# [Collected data entries]

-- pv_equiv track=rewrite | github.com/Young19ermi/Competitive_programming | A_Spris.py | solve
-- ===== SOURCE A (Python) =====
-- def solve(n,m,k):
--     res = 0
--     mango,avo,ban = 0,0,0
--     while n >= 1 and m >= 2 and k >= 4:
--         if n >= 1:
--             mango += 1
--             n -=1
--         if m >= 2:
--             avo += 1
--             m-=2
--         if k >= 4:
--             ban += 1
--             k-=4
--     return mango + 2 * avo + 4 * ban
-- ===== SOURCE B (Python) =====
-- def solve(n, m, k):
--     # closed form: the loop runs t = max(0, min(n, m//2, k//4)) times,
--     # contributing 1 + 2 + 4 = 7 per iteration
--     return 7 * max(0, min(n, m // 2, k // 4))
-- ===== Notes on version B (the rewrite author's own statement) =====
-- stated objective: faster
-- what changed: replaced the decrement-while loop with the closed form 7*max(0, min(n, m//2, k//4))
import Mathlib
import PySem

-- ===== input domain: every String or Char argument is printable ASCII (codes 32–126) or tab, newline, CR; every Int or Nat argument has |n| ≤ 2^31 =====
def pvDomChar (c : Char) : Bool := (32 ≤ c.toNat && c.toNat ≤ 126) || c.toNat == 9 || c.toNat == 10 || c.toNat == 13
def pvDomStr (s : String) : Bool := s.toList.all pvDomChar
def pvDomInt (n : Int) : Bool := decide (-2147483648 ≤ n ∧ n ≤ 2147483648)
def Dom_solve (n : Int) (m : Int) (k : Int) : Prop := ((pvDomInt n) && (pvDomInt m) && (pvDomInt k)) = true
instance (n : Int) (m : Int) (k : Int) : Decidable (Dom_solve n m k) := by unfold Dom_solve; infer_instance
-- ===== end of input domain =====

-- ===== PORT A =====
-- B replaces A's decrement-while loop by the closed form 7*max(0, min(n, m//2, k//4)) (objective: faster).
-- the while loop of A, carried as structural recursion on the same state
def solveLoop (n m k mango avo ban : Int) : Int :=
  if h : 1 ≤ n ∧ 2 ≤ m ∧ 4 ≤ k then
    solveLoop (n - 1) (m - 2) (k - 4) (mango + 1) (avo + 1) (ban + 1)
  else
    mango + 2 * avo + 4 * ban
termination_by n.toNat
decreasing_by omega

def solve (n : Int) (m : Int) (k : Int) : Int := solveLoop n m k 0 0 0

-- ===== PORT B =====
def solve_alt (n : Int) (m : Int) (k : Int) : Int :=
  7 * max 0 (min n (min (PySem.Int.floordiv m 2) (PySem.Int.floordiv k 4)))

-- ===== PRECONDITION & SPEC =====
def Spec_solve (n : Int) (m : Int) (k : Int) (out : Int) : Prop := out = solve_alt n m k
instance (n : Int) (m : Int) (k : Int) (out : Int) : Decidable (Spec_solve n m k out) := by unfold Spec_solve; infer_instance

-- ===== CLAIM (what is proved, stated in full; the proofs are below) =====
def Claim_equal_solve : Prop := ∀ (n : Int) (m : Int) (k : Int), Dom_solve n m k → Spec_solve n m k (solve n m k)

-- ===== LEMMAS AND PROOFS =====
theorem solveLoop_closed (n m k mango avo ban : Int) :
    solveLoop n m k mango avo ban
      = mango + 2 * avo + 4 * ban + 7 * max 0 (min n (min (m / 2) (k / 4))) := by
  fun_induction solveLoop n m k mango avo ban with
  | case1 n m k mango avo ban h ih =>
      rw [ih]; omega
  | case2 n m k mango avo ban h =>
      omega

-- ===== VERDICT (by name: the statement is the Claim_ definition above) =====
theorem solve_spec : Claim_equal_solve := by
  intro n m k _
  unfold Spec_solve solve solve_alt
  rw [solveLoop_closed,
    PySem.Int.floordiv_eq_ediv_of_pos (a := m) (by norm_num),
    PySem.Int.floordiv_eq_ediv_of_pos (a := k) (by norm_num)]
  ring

...

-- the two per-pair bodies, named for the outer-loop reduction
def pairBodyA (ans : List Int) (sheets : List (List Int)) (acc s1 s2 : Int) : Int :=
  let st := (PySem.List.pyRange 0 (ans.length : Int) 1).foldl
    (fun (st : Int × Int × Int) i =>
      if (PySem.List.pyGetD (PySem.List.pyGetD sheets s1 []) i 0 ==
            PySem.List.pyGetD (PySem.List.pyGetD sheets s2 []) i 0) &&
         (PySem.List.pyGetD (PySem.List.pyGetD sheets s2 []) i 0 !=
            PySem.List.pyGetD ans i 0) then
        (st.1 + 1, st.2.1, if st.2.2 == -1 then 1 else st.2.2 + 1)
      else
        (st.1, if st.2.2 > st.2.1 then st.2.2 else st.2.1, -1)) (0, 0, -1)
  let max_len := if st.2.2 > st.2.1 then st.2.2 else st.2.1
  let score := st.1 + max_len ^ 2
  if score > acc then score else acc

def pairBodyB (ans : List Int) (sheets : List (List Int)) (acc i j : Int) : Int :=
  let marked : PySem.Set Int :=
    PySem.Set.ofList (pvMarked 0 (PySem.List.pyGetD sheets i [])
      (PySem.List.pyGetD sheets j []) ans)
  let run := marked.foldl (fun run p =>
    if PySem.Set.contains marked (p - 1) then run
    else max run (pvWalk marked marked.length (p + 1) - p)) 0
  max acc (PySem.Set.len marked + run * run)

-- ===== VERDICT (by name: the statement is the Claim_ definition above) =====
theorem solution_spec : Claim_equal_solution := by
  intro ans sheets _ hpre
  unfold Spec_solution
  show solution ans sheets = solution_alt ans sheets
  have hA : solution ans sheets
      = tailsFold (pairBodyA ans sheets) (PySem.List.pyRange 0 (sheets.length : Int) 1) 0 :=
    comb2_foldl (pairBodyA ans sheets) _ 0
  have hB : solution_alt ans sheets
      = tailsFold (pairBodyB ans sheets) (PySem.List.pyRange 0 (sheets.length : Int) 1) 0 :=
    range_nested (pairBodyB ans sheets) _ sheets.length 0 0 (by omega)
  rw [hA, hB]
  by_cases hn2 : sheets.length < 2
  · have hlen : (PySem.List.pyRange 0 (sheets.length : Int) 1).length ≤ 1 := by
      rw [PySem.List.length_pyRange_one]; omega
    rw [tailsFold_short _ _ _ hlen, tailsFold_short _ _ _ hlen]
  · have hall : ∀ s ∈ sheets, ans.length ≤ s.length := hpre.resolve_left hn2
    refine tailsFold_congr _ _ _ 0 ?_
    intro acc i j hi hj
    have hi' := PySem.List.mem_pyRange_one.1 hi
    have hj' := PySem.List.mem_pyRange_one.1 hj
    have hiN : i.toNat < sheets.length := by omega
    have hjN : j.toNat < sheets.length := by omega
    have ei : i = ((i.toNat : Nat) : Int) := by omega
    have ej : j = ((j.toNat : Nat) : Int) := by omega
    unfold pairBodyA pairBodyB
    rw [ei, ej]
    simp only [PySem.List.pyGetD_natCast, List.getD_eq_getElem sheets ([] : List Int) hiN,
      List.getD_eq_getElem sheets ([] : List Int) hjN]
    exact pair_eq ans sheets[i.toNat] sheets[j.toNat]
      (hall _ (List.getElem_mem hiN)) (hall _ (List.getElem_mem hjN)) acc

--

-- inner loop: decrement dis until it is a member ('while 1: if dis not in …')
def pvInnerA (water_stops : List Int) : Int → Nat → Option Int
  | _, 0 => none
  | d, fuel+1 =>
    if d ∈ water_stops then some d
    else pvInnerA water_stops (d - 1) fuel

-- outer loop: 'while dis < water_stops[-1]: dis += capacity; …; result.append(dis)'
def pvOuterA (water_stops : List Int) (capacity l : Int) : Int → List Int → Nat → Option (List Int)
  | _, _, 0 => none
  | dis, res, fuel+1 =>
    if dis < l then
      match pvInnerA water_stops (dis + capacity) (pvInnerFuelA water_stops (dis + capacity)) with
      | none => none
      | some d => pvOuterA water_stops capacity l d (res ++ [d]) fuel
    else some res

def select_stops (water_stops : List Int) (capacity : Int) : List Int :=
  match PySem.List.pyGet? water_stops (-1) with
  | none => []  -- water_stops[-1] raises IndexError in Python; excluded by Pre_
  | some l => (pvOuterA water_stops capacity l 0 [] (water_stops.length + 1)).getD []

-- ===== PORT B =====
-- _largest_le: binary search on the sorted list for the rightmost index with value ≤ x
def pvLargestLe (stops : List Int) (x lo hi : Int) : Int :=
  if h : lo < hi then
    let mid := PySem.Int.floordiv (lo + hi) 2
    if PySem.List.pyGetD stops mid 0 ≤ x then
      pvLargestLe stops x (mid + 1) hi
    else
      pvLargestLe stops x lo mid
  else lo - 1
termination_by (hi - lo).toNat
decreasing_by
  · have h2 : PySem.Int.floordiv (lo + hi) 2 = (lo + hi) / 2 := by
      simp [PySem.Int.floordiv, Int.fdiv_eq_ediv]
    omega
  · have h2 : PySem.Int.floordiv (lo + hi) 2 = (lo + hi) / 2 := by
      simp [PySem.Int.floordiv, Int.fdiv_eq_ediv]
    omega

# [Exercise prompt]
Reproduce exactly the entries above, limited to the lines from the one with "have hjN : j.toNat" through the one with "List.getD_eq_getElem sheets ([] : List Int) hjN]", both included.

# [Answer to this task]
    have hjN : j.toNat < sheets.length := by omega
    have ei : i = ((i.toNat : Nat) : Int) := by omega
    have ej : j = ((j.toNat : Nat) : Int) := by omega
    unfold pairBodyA pairBodyB
    rw [ei, ej]
    simp only [PySem.List.pyGetD_natCast, List.getD_eq_getElem sheets ([] : List Int) hiN,
      List.getD_eq_getElem sheets ([] : List Int) hjN]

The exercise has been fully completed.